Okay, aller guten  Dinge sind Drei! smile
Meine "Blackwater & Coos Bay Railroad Co." war zuerst in Modulen geplant, der Eine oder Andere hat hier noch die Pläne gesehen.
Dann zogen wir ins eigene Haus um, mit einem schönen nur teilrenoviertem Dachgeschoss. Genug Platz für eine Anlage. Nur, für den Plan, den ich entworfen hatte, hätte ich eine Zwischenwand einreissen müssen. Nebenbei wären Büro, Bastelzimmer und Modellbahnzimmer in einem Raum vereint gewesen. Wir (meine Frau und ich) haben uns schliesslich dagegen entschieden.

Hier kommt also nun der dritte (und hoffentlich letzte) Plan meiner Anlage.

Immer noch als "Double-Deck", also in zwei Etagen, dazu ein "Stage Yard" unter einem Flügel der Anlage.
Gegenüber dem Vorgängerentwurf hat es nun ein dargestelltes Loging-Camp.
Kenner amerikanischer Modellbahn werden vielleicht als Kritik einwenden, dass ich hier für eine Schmalspurbahn einfach zu viel Gleise und zu viel Verkehr aufbaue.
Dies mag sein. Aber: die Anlage ist freelanced, also ohne konkretes Vorbild und soll nur eins, nämlich Spass machen.
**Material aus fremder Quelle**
-- pv_equiv track=rewrite | github.com/incerto-crypto/solitude | solitude/client/debug_trace.py | _map_address_to_instruction_number
-- ===== SOURCE A (Python) =====
-- from typing import List, Dict, Tuple, Optional, Iterator, Sequence
--
-- def _map_address_to_instruction_number(bytecode) -> List[int]:
--     out = []
--     # all instructions have length 1, except PUSH1[0x60]..PUSH32[0x7f]
--     # which have length 2..33
--     instr_address = 0
--     k = 0
--     while instr_address < len(bytecode):
--         instr = bytecode[instr_address]
--         instr_length = 1
--         if instr >= 0x60 and instr <= 0x7f:
--             instr_length += instr - 0x5f
--         out.extend([k] * instr_length)
--         k += 1
--         instr_address += instr_length
--     return out
-- ===== SOURCE B (Python) =====
-- def _map_address_to_instruction_number(bytecode):
--     # Single per-byte pass: iterate over the bytes themselves carrying a
--     # countdown of remaining PUSH-data bytes; a byte is an instruction start
--     # iff the countdown is zero.
--     out = []
--     k = -1
--     skip = 0
--     for b in bytecode:
--         if skip:
--             skip -= 1
--         else:
--             k += 1
--             if 0x60 <= b <= 0x7f:
--                 skip = b - 0x5f
--         out.append(k)
--     # PUSH data claimed past the end of the bytecode still belongs to the
--     # last instruction
--     out.extend([k] * skip)
--     return out
-- ===== Notes on version B (the rewrite author's own statement) =====
-- stated objective: alternative
-- what changed: Replaces A's instruction-stride while loop (indexed access, advancing by each instruction's length and emitting [k]*length in blocks) with a single fold over the bytes themselves that carries a PUSH-data countdown: each byte emits one index, a byte is a new instruction iff the countdown is zero, and the countdown left over at the end is flushed so the final PUSH's overshoot past the bytecode end is preserved.
import Mathlib
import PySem

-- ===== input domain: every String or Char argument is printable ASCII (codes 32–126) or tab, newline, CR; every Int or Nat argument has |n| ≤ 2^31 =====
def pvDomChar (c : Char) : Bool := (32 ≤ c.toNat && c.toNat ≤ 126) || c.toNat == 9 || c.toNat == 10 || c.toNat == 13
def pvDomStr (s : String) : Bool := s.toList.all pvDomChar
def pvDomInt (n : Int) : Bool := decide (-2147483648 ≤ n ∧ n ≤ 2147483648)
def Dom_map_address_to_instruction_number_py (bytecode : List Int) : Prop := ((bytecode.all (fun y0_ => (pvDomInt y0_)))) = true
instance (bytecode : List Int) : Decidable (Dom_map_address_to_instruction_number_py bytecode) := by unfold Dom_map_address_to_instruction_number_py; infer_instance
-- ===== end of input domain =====

-- B replaces A's instruction-stride while loop by a single per-byte fold carrying a PUSH-data
-- countdown (flushed at the end); same values, no speed claim.


-- ===== PORT A =====
-- instr_length of A: 1, plus (instr - 0x5f) for PUSH1..PUSH32
def pvInstrLenA (instr : Int) : Nat :=
  if instr >= 0x60 ∧ instr <= 0x7f then 1 + (instr - 0x5f).toNat else 1

theorem pvInstrLenA_pos (instr : Int) : 1 <= pvInstrLenA instr := by
  unfold pvInstrLenA; split <;> omega

-- the while loop of A: emit [k]*instr_length, advance instr_address, k += 1
def pvGoA (bytecode : List Int) (instr_address : Nat) (k : Int) : List Int :=
  if h : instr_address < bytecode.length then
    List.replicate (pvInstrLenA (bytecode.getD instr_address 0)) k ++
      pvGoA bytecode (instr_address + pvInstrLenA (bytecode.getD instr_address 0)) (k + 1)
  else []
termination_by bytecode.length - instr_address
decreasing_by have := pvInstrLenA_pos (bytecode.getD instr_address 0); omega

def map_address_to_instruction_number_py (bytecode : List Int) : List Int :=
  pvGoA bytecode 0 0

-- ===== PORT B =====
-- loop body of B: one byte, state (out, k, skip)
def pvStepB (st : List Int × Int × Nat) (b : Int) : List Int × Int × Nat :=
  if st.2.2 ≠ 0 then (st.1 ++ [st.2.1], st.2.1, st.2.2 - 1)
  else
    (st.1 ++ [st.2.1 + 1], st.2.1 + 1,
      if 0x60 <= b ∧ b <= 0x7f then (b - 0x5f).toNat else 0)

def map_address_to_instruction_number_py_alt (bytecode : List Int) : List Int :=
  let st := bytecode.foldl pvStepB ([], -1, 0)
  -- out.extend([k] * skip)
  st.1 ++ List.replicate st.2.2 st.2.1

-- ===== PRECONDITION & SPEC =====
def Spec_map_address_to_instruction_number_py (bytecode : List Int) (out : List Int) : Prop := out = map_address_to_instruction_number_py_alt bytecode
instance (bytecode : List Int) (out : List Int) : Decidable (Spec_map_address_to_instruction_number_py bytecode out) := by unfold Spec_map_address_to_instruction_number_py; infer_instance

-- ===== CLAIM (what is proved, stated in full; the proofs are below) =====
def Claim_equal_map_address_to_instruction_number_py : Prop := ∀ (bytecode : List Int), Dom_map_address_to_instruction_number_py bytecode → Spec_map_address_to_instruction_number_py bytecode (map_address_to_instruction_number_py bytecode)

-- ===== LEMMAS AND PROOFS =====

-- ===== VERDICT (by name: the statement is the Claim_ definition above) =====
-- consuming skip over a list that is at most skip long
theorem foldl_stepB_ge (bs : List Int) : ∀ (out : List Int) (k : Int) (skip : Nat),
    bs.length <= skip →
    bs.foldl pvStepB (out, k, skip) = (out ++ List.replicate bs.length k, k, skip - bs.length) := by
  induction bs with
  | nil => intro out k skip _; simp
  | cons b rest ih =>
    intro out k skip h
    simp only [List.length_cons] at h
    have hs : skip ≠ 0 := by omega
    simp only [List.foldl_cons, pvStepB, hs, ne_eq, not_false_eq_true, if_pos]
    rw [ih (out ++ [k]) k (skip - 1) (by omega)]
    simp [List.replicate_succ, List.append_assoc]
    omega

-- consuming skip over a list that is at least skip long
theorem foldl_stepB_le (skip : Nat) : ∀ (bs out : List Int) (k : Int),
    skip <= bs.length →
    bs.foldl pvStepB (out, k, skip) =
      (bs.drop skip).foldl pvStepB (out ++ List.replicate skip k, k, 0) := by
  induction skip with
  | zero => intro bs out k _; simp
  | succ n ih =>
    intro bs out k h
    cases bs with
    | nil => simp at h
    | cons b rest =>
      simp only [List.foldl_cons, pvStepB]
      have hs : (n + 1 : Nat) ≠ 0 := by omega
      simp only [hs, ne_eq, not_false_eq_true, if_pos]
      rw [Nat.add_sub_cancel, ih rest (out ++ [k]) k (by simpa using h), List.drop_succ_cons]
      simp [List.replicate_succ, List.append_assoc]

def pvFinishB (st : List Int × Int × Nat) : List Int := st.1 ++ List.replicate st.2.2 st.2.1

theorem pvSkipOf_eq (b : Int) :
    (if 0x60 <= b ∧ b <= 0x7f then (b - 0x5f).toNat else 0) = pvInstrLenA b - 1 := by
  unfold pvInstrLenA; split <;> omega

theorem pvStepB_zero (out : List Int) (k : Int) (b : Int) :
    pvStepB (out, k, 0) b = (out ++ [k + 1], k + 1, pvInstrLenA b - 1) := by
  simp [pvStepB, pvSkipOf_eq]

theorem main_lemma (bytecode : List Int) : ∀ (addr : Nat) (out : List Int) (k : Int),
    pvFinishB ((bytecode.drop addr).foldl pvStepB (out, k, 0)) =
      out ++ pvGoA bytecode addr (k + 1) := by
  intro addr
  induction hn : bytecode.length - addr using Nat.strong_induction_on generalizing addr with
  | _ n ih =>
  intro out k
  by_cases h : addr < bytecode.length
  · have hdrop : bytecode.drop addr = bytecode[addr] :: bytecode.drop (addr + 1) :=
      List.drop_eq_getElem_cons h
    have hget : bytecode.getD addr 0 = bytecode[addr] := by
      simp [List.getD, List.getElem?_eq_getElem h]
    set b := bytecode[addr] with hb
    set L := pvInstrLenA b with hL
    have hL1 : 1 <= L := pvInstrLenA_pos b
    rw [hdrop, List.foldl_cons, pvStepB_zero, ← hL]
    by_cases hle : L - 1 <= (bytecode.drop (addr + 1)).length
    · rw [foldl_stepB_le _ _ _ _ hle, List.drop_drop]
      have hdd : addr + 1 + (L - 1) = addr + L := by omega
      rw [hdd]
      have hrec := ih (bytecode.length - (addr + L)) (by omega) (addr + L)
        rfl (out ++ [k + 1] ++ List.replicate (L - 1) (k + 1)) (k + 1)
      rw [hrec]
      have hcomb : (k + 1) :: List.replicate (L - 1) (k + 1) = List.replicate L (k + 1) := by
        rw [← List.replicate_succ]; congr 1; omega
      conv_rhs => rw [pvGoA]
      rw [dif_pos h, hget, ← hL, ← hcomb]
      simp [List.append_assoc]
    · rw [Nat.not_le] at hle
      rw [foldl_stepB_ge _ _ _ _ (by omega)]
      unfold pvFinishB
      have hlen : (bytecode.drop (addr + 1)).length = bytecode.length - (addr + 1) := by simp
      have hno : ¬ addr + L < bytecode.length := by omega
      rw [pvGoA, dif_pos h, hget, ← hL, pvGoA, dif_neg hno, List.append_nil]
      have hsum : L = 1 + (bytecode.drop (addr + 1)).length +
          (L - 1 - (bytecode.drop (addr + 1)).length) := by omega
      conv_rhs => rw [hsum]
      rw [List.replicate_add, List.replicate_add]
      simp [List.append_assoc, List.replicate_one]
  · have hnil : bytecode.drop addr = [] := List.drop_eq_nil_of_le (by omega)
    rw [hnil]
    rw [pvGoA]
    simp [pvFinishB, h]

theorem map_address_to_instruction_number_py_spec : Claim_equal_map_address_to_instruction_number_py := by
  intro bytecode _
  unfold Spec_map_address_to_instruction_number_py map_address_to_instruction_number_py
    map_address_to_instruction_number_py_alt
  have := main_lemma bytecode 0 [] (-1)
  simp only [List.drop_zero, pvFinishB] at this
  simp only [show (-1 : Int) + 1 = 0 by norm_num, List.nil_append] at this
  exact this.symm
theorem pv_range_concat (syls : List String) (t : String) :
    (PySem.List.pyRange 0 (((syls ++ [t]).length : Nat) : Int) 1).reverse
      = ((syls.length : Nat) : Int) :: (PySem.List.pyRange 0 ((syls.length : Nat) : Int) 1).reverse := by
  rw [List.length_append, List.length_singleton]
  push_cast
  rw [PySem.List.pyRange_one_succ_right (by positivity)]
  rw [List.reverse_append, List.reverse_singleton, List.singleton_append]

theorem pv_getD_concat_last (syls : List String) (t : String) :
    PySem.List.pyGetD (syls ++ [t]) ((syls.length : Nat) : Int) "" = t := by
  rw [PySem.List.pyGetD_natCast]
  rw [List.getD_eq_getElem?_getD, List.getElem?_append_right (le_refl syls.length)]
  simp

theorem pv_getD_concat_lt (syls : List String) (t : String) (i : Int)
    (h0 : 0 ≤ i) (hl : i < (syls.length : Int)) :
    PySem.List.pyGetD (syls ++ [t]) i "" = PySem.List.pyGetD syls i "" := by
  rw [PySem.List.pyGetD_of_nonneg _ _ h0, PySem.List.pyGetD_of_nonneg _ _ h0]
  rw [List.getD_eq_getElem?_getD, List.getD_eq_getElem?_getD]
  rw [List.getElem?_append_left (by omega)]

theorem pvSpecF_concat_true (vowels syls : List String) (t : String)
    (ht : vowels.any (fun vowel => PySem.Str.isIn vowel t) = true) :
    pvSpecF vowels (syls ++ [t]) = t := by
  unfold pvSpecF
  rw [pv_range_concat, List.find?_cons, pv_getD_concat_last, ht]
  simp only []
  rw [PySem.List.slice_from _ (by positivity)]
  rw [Int.toNat_natCast, List.drop_left, pv_join_single]

theorem pvSpecF_concat_false (vowels syls : List String) (t : String)
    (ht : vowels.any (fun vowel => PySem.Str.isIn vowel t) = false) :
    pvSpecF vowels (syls ++ [t]) =
      match (PySem.List.pyRange 0 syls.length 1).reverse.find?
          (fun i => vowels.any (fun vowel => PySem.Str.isIn vowel (PySem.List.pyGetD syls i ""))) with
      | some i => PySem.Str.join "-" (PySem.List.slice syls (some i) none) ++ "-" ++ t
      | none => "" := by
  unfold pvSpecF
  rw [pv_range_concat, List.find?_cons, pv_getD_concat_last, ht]
  simp only []
  rw [pv_find?_congr _ (fun i => vowels.any
      (fun vowel => PySem.Str.isIn vowel (PySem.List.pyGetD syls i ""))) _
    (by
      intro i hi
      rw [List.mem_reverse, PySem.List.mem_pyRange_one] at hi
      rw [pv_getD_concat_lt syls t i hi.1 hi.2])]
  cases hf : (PySem.List.pyRange 0 ((syls.length : Nat) : Int) 1).reverse.find?
      (fun i => vowels.any (fun vowel => PySem.Str.isIn vowel (PySem.List.pyGetD syls i ""))) with
  | none => rfl
  | some i =>
    simp only []
    have hi : 0 ≤ i ∧ i < (syls.length : Int) := by
      have := List.mem_of_find?_eq_some hf
      rw [List.mem_reverse, PySem.List.mem_pyRange_one] at this
      exact this
    rw [PySem.List.slice_from _ hi.1, PySem.List.slice_from _ hi.1]
    rw [List.drop_append_of_le_length (by omega)]
    rw [pv_join_concat _ _ (by
      intro hc
      have := congrArg List.length hc
      rw [List.length_drop] at this
      simp at this
      omega)]

-- the head piece of pvSplit is a prefix of the string
theorem pvSplit_infix_head : ∀ (cs : List Char), (pvSplit cs).headI <+: cs
  | [] => by simp [pvSplit]
  | c :: cs => by
    by_cases hc : c = '-'
    · rw [pvSplit, if_pos hc]
      exact List.nil_prefix
    · have hne := pvSplit_ne_nil cs
      cases hp : pvSplit cs with
      | nil => exact absurd hp hne
      | cons h0 rest =>
        rw [pvSplit, if_neg hc]
        simp only [List.headI_cons]
        have := pvSplit_infix_head cs
        rw [hp] at this
        simp only [List.headI_cons] at this
        exact List.cons_prefix_cons.mpr ⟨rfl, by rw [hp]; simpa using this⟩

-- pieces of pvSplit sit inside the original string
theorem pvSplit_infix (cs : List Char) : ∀ s ∈ pvSplit cs, s <:+: cs := by
  induction cs with
  | nil =>
    intro s hs
    simp only [pvSplit, List.mem_singleton] at hs
    subst hs; exact List.infix_rfl
  | cons c cs ih =>
    intro s hs
    by_cases hc : c = '-'
    · rw [pvSplit, if_pos hc] at hs
      rcases List.mem_cons.mp hs with rfl | hs
      · exact List.nil_infix
      · exact (ih s hs).trans (List.infix_cons List.infix_rfl)
    · have hne := pvSplit_ne_nil cs
      cases hp : pvSplit cs with
      | nil => exact absurd hp hne
      | cons h0 rest =>
        rw [pvSplit, if_neg hc, hp] at hs
        rcases List.mem_cons.mp hs with rfl | hs
        · have hpre : h0 <+: cs := by
            have := pvSplit_infix_head cs
            rw [hp] at this
            simpa using this
          exact (List.cons_prefix_cons.mpr ⟨rfl, hpre⟩).isInfix
        · exact ((ih s (by rw [hp]; exact List.mem_cons_of_mem _ hs))).trans (List.infix_cons List.infix_rfl)
-- pv_equiv track=rewrite | github.com/syncable-dev/syncable-infra-gen-localAI | src/embedder.py | get_chunk_line_numbers
-- ===== SOURCE A (Python) =====
-- def get_line_offsets(text):
--     """Return a list of character offsets for the start of each line in text."""
--     offsets = [0]
--     for idx, char in enumerate(text):
--         if char == '\n':
--             offsets.append(idx + 1)
--     return offsets
--
-- def get_chunk_line_numbers(chunk_text, file_text, start_search=0):
--     """Return (start_line, end_line) for chunk_text within file_text."""
--     # Find the chunk in the file
--     idx = file_text.find(chunk_text, start_search)
--     if idx == -1:
--         return -1, -1
--     line_offsets = get_line_offsets(file_text)
--     # Find start line
--     start_line = 0
--     for i, offset in enumerate(line_offsets):
--         if offset > idx:
--             start_line = i
--             break
--     else:
--         start_line = len(line_offsets)
--     # Find end line
--     end_idx = idx + len(chunk_text)
--     end_line = 0
--     for i, offset in enumerate(line_offsets):
--         if offset > end_idx:
--             end_line = i
--             break
--     else:
--         end_line = len(line_offsets)
--     return start_line, end_line
-- ===== SOURCE B (Python) =====
-- def get_chunk_line_numbers(chunk_text, file_text, start_search=0):
--     """Return (start_line, end_line) for chunk_text within file_text."""
--     idx = file_text.find(chunk_text, start_search)
--     if idx == -1:
--         return -1, -1
--     end_idx = idx + len(chunk_text)
--     return file_text[:idx].count('\n') + 1, file_text[:end_idx].count('\n') + 1
-- ===== Notes on version B (the rewrite author's own statement) =====
-- stated objective: simpler
-- what changed: Dropped get_line_offsets and the two enumerate-scan loops; line numbers are computed directly as 1 + the number of newlines before the match position (resp. before the match end) via prefix-slice .count('\n').
import Mathlib
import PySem

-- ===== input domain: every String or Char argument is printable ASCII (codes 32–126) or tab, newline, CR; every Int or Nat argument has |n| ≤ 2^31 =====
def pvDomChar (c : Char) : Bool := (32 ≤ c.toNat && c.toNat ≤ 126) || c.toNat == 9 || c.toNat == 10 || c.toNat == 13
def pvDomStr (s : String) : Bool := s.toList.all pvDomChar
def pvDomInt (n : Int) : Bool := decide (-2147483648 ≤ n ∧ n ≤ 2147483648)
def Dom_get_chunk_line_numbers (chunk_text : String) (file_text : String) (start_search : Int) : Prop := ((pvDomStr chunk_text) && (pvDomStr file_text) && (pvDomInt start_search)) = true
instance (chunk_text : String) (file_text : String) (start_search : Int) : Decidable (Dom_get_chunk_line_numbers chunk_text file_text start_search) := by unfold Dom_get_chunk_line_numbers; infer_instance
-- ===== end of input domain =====

-- ===== PORT A =====
-- B replaces A's line-offset table and its two scan loops by counting newlines in a
-- prefix slice; equivalence of the return values is proved below.

-- helper: get_line_offsets(text)
def pvLineOffsets (text : List Char) : List Int :=
  (PySem.List.enumerate text).foldl
    (fun offsets p => if p.2 == '\n' then offsets ++ [p.1 + 1] else offsets) [0]

-- helper: the 'for i, offset in enumerate(line_offsets): if offset > idx: … break / else: …' loop
-- (returns none when the loop falls through to the else branch)
def pvScanLine : List (Int × Int) → Int → Option Int
  | [], _ => none
  | (i, off) :: rest, idx => if off > idx then some i else pvScanLine rest idx

def get_chunk_line_numbers (chunk_text : String) (file_text : String) (start_search : Int) : Int × Int :=
  let idx := PySem.Str.findFrom file_text chunk_text start_search
  if idx = -1 then (-1, -1)
  else
    let line_offsets := pvLineOffsets file_text.toList
    let start_line := (pvScanLine (PySem.List.enumerate line_offsets) idx).getD (line_offsets.length : Int)
    let end_idx := idx + PySem.Str.len chunk_text
    let end_line := (pvScanLine (PySem.List.enumerate line_offsets) end_idx).getD (line_offsets.length : Int)
    (start_line, end_line)

-- ===== PORT B =====
def get_chunk_line_numbers_alt (chunk_text : String) (file_text : String) (start_search : Int) : Int × Int :=
  let idx := PySem.Str.findFrom file_text chunk_text start_search
  if idx = -1 then (-1, -1)
  else
    let end_idx := idx + PySem.Str.len chunk_text
    ((PySem.Str.count (PySem.Str.slice file_text none (some idx)) "\n" : Int) + 1,
     (PySem.Str.count (PySem.Str.slice file_text none (some end_idx)) "\n" : Int) + 1)

-- ===== PRECONDITION & SPEC =====
def Spec_get_chunk_line_numbers (chunk_text : String) (file_text : String) (start_search : Int) (out : Int × Int) : Prop := out = get_chunk_line_numbers_alt chunk_text file_text start_search
instance (chunk_text : String) (file_text : String) (start_search : Int) (out : Int × Int) : Decidable (Spec_get_chunk_line_numbers chunk_text file_text start_search out) := by unfold Spec_get_chunk_line_numbers; infer_instance

-- ===== CLAIM (what is proved, stated in full; the proofs are below) =====
def Claim_equal_get_chunk_line_numbers : Prop := ∀ (chunk_text : String) (file_text : String) (start_search : Int), Dom_get_chunk_line_numbers chunk_text file_text start_search → Spec_get_chunk_line_numbers chunk_text file_text start_search (get_chunk_line_numbers chunk_text file_text start_search)

-- ===== LEMMAS AND PROOFS =====\n\n-- Chars.count with a single-character needle is plain List.count
lemma countGo_singleton (c : Char) : ∀ (fuel : Nat) (l : List Char) (acc : Nat),
    l.length ≤ fuel → PySem.Chars.count.go [c] fuel l acc = acc + l.count c := by
  intro fuel
  induction fuel with
  | zero => intro l acc h; cases l with
    | nil => simp [PySem.Chars.count.go]
    | cons x t => simp at h
  | succ f ih => intro l acc h; cases l with
    | nil => simp [PySem.Chars.count.go]
    | cons x t =>
      simp only [PySem.Chars.count.go]
      by_cases hc : c = x
      · subst hc
        simp [List.isPrefixOf, ih t (acc + 1) (by simpa using h)]
        omega
      · simp [List.isPrefixOf, hc, ih t acc (by simpa using h), Ne.symm hc]

lemma chars_count_singleton (l : List Char) (c : Char) :
    PySem.Chars.count l [c] = l.count c := by
  simp [PySem.Chars.count, countGo_singleton c l.length l 0 le_rfl]

-- the for-else scan over an enumerated strictly increasing list counts the elements ≤ m
lemma scan_count (offs : List Int) : ∀ (s m : Int), offs.Pairwise (· < ·) →
    (pvScanLine (PySem.List.enumerate offs s) m).getD (s + offs.length) =
      s + (offs.countP (fun o => decide (o ≤ m)) : Int) := by
  induction offs with
  | nil => intro s m _; simp [PySem.List.enumerate, pvScanLine]
  | cons o os ih =>
    intro s m hp
    rw [PySem.List.enumerate_cons]
    rcases List.pairwise_cons.mp hp with ⟨ho, hos⟩
    by_cases hom : o > m
    · have hz : os.countP (fun o => decide (o ≤ m)) = 0 :=
        List.countP_eq_zero.mpr (fun x hx => by have := ho x hx; simp; omega)
      simp [pvScanLine, hom, hz]
    · have := ih (s+1) m hos
      simp only [pvScanLine, if_neg hom]
      rw [List.length_cons, List.countP_cons]
      have harr : s + ((os.length : Int) + 1) = (s+1) + os.length := by ring
      push_cast at this ⊢
      rw [show s + ((os.length : Int) + 1) = (s+1) + (os.length : Int) by ring, this]
      simp [not_lt.mp hom]
      ring

lemma offsets_eq (t : List Char) :
    pvLineOffsets t =
      0 :: ((PySem.List.enumerate t).filter (fun p => p.2 == '\n')).map (fun p => p.1 + 1) := by
  unfold pvLineOffsets
  simpa using PySem.List.foldl_append_if (fun p : Int × Char => p.2 == '\n') (fun p => p.1 + 1) (PySem.List.enumerate t) [0]

lemma offsets_pairwise (t : List Char) : (pvLineOffsets t).Pairwise (· < ·) := by
  rw [offsets_eq]
  refine List.pairwise_cons.mpr ⟨?_, ?_⟩
  · intro x hx
    rcases List.mem_map.mp hx with ⟨p, hp, rfl⟩
    have hp' := List.mem_of_mem_filter hp
    rcases (PySem.List.mem_enumerate_iff t 0 p).mp hp' with ⟨k, hk, rfl⟩
    simp
  · exact List.Pairwise.map _ (fun a b (h : a.1 < b.1) => by omega)
      ((PySem.List.pairwise_lt_enumerate t 0).filter _)

lemma countP_enumerate_newlines (t : List Char) : ∀ (j m : Nat),
    (PySem.List.enumerate t (j : Int)).countP
        (fun p => (p.2 == '\n') && decide (p.1 + 1 ≤ (m : Int))) =
      (t.take (m - j)).count '\n' := by
  induction t with
  | nil => intro j m; simp [PySem.List.enumerate]
  | cons c rest ih =>
    intro j m
    rw [PySem.List.enumerate_cons, List.countP_cons]
    have : (j : Int) + 1 = ((j+1 : Nat) : Int) := by push_cast; ring
    rw [this, ih (j+1) m]
    by_cases hjm : j < m
    · have h1 : m - j = (m - (j+1)) + 1 := by omega
      rw [h1, List.take_succ_cons, List.count_cons]
      by_cases hc : c = '\n'
      · simp [hc]
        omega
      · simp [hc]
    · have h1 : m - j = 0 := by omega
      have h2 : m - (j+1) = 0 := by omega
      rw [h1, h2]
      simp; omega

lemma scan_eq_take_count (t : List Char) (m : Nat) :
    (pvScanLine (PySem.List.enumerate (pvLineOffsets t)) ((m : Nat) : Int)).getD
        ((pvLineOffsets t).length : Int) =
      ((t.take m).count '\n' : Int) + 1 := by
  have h := scan_count (pvLineOffsets t) 0 (m : Int) (offsets_pairwise t)
  rw [zero_add] at h
  rw [show PySem.List.enumerate (pvLineOffsets t) = PySem.List.enumerate (pvLineOffsets t) 0 from rfl, h, zero_add]
  rw [offsets_eq, List.countP_cons]
  rw [List.countP_map, List.countP_filter]
  have h2 : ((PySem.List.enumerate t).countP
        (fun p => (decide (p.1 + 1 ≤ (m:Int))) && (p.2 == '\n'))) = (t.take m).count '\n' := by
    have := countP_enumerate_newlines t 0 m
    simp only [Nat.cast_zero, Nat.sub_zero] at this
    rw [← this]
    congr 1
    funext p
    exact Bool.and_comm _ _
  simp only [Function.comp] at *
  rw [show ((PySem.List.enumerate t).countP
        (fun p => decide (p.1 + 1 ≤ (m:Int)) && (p.2 == '\n'))) = (t.take m).count '\n' from h2]
  simp

lemma findFrom_nonneg (s sub : List Char) (st : Int)
    (h : PySem.Chars.findFrom s sub st none ≠ -1) : 0 ≤ PySem.Chars.findFrom s sub st none := by
  simp only [PySem.Chars.findFrom] at h ⊢
  set st' := if st < 0 then if st + (s.length:Int) < 0 then 0 else st + (s.length:Int) else st with hst'
  have hst : 0 ≤ st' := by rw [hst']; split_ifs <;> omega
  have hf := PySem.Chars.neg_one_le_find (List.drop st'.toNat (List.take ((s.length:Int)).toNat s)) sub
  split_ifs at h ⊢ <;> omega

-- ===== VERDICT (by name: the statement is the Claim_ definition above) =====
theorem get_chunk_line_numbers_spec : Claim_equal_get_chunk_line_numbers := by
  intro chunk_text file_text start_search _
  unfold Spec_get_chunk_line_numbers get_chunk_line_numbers get_chunk_line_numbers_alt
  by_cases hidx : PySem.Str.findFrom file_text chunk_text start_search = -1
  · rw [PySem.Str.findFrom_eq] at hidx
    simp [hidx]
  · have h0 : 0 ≤ PySem.Str.findFrom file_text chunk_text start_search := by
      rw [PySem.Str.findFrom_eq] at hidx ⊢
      exact findFrom_nonneg _ _ _ hidx
    simp only [if_neg hidx]
    set idx := PySem.Str.findFrom file_text chunk_text start_search with hidx_def
    have hm : ((idx.toNat : Nat) : Int) = idx := Int.toNat_of_nonneg h0
    have hend : idx + PySem.Str.len chunk_text = ((idx.toNat + chunk_text.toList.length : Nat) : Int) := by
      simp [PySem.Str.len]; omega
    have hslice : ∀ (k : Nat), (PySem.Str.count (PySem.Str.slice file_text none (some ((k:Nat):Int))) "\n" : Int)
        = ((file_text.toList.take k).count '\n' : Int) := by
      intro k
      rw [PySem.Str.count_eq, PySem.Str.toList_slice]
      rw [show PySem.Chars.slice file_text.toList none (some ((k:Nat):Int)) = PySem.List.slice file_text.toList none (some ((k:Nat):Int)) from rfl]
      rw [PySem.List.slice_to_natCast]
      rw [show ("\n" : String).toList = ['\n'] from rfl]
      rw [chars_count_singleton]
    simp only [Prod.mk.injEq]
    refine ⟨?_, ?_⟩
    · rw [← hm]
      exact (scan_eq_take_count file_text.toList idx.toNat).trans (by rw [hslice])
    · rw [hend]
      exact (scan_eq_take_count file_text.toList _).trans (by rw [hslice])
Die Anlage ist in offener Rahmenbauweise geplant, wobei der Schattenbahnhof von der rechten Ebene abgehängt wird.
Kopfzerbrechen hat mir die obere Ebene gemacht. Mit einer Tiefe von 70 cm an der schmalsten Stelle kann ich wohl kaum ohne Stützen auskommen, es sei denn, ich verbaue Metall. Ich habe mit Querträgern aus handelsüblichen Regalsystemen vom Baumarkt geplant. Diese tragen bis zu 50kg, das müsste reichen.
Des weiteren sieht man auf den Plänen zwei Öffnungen: Der Raum hat ein Fenster (rechts) und eine Tür (links).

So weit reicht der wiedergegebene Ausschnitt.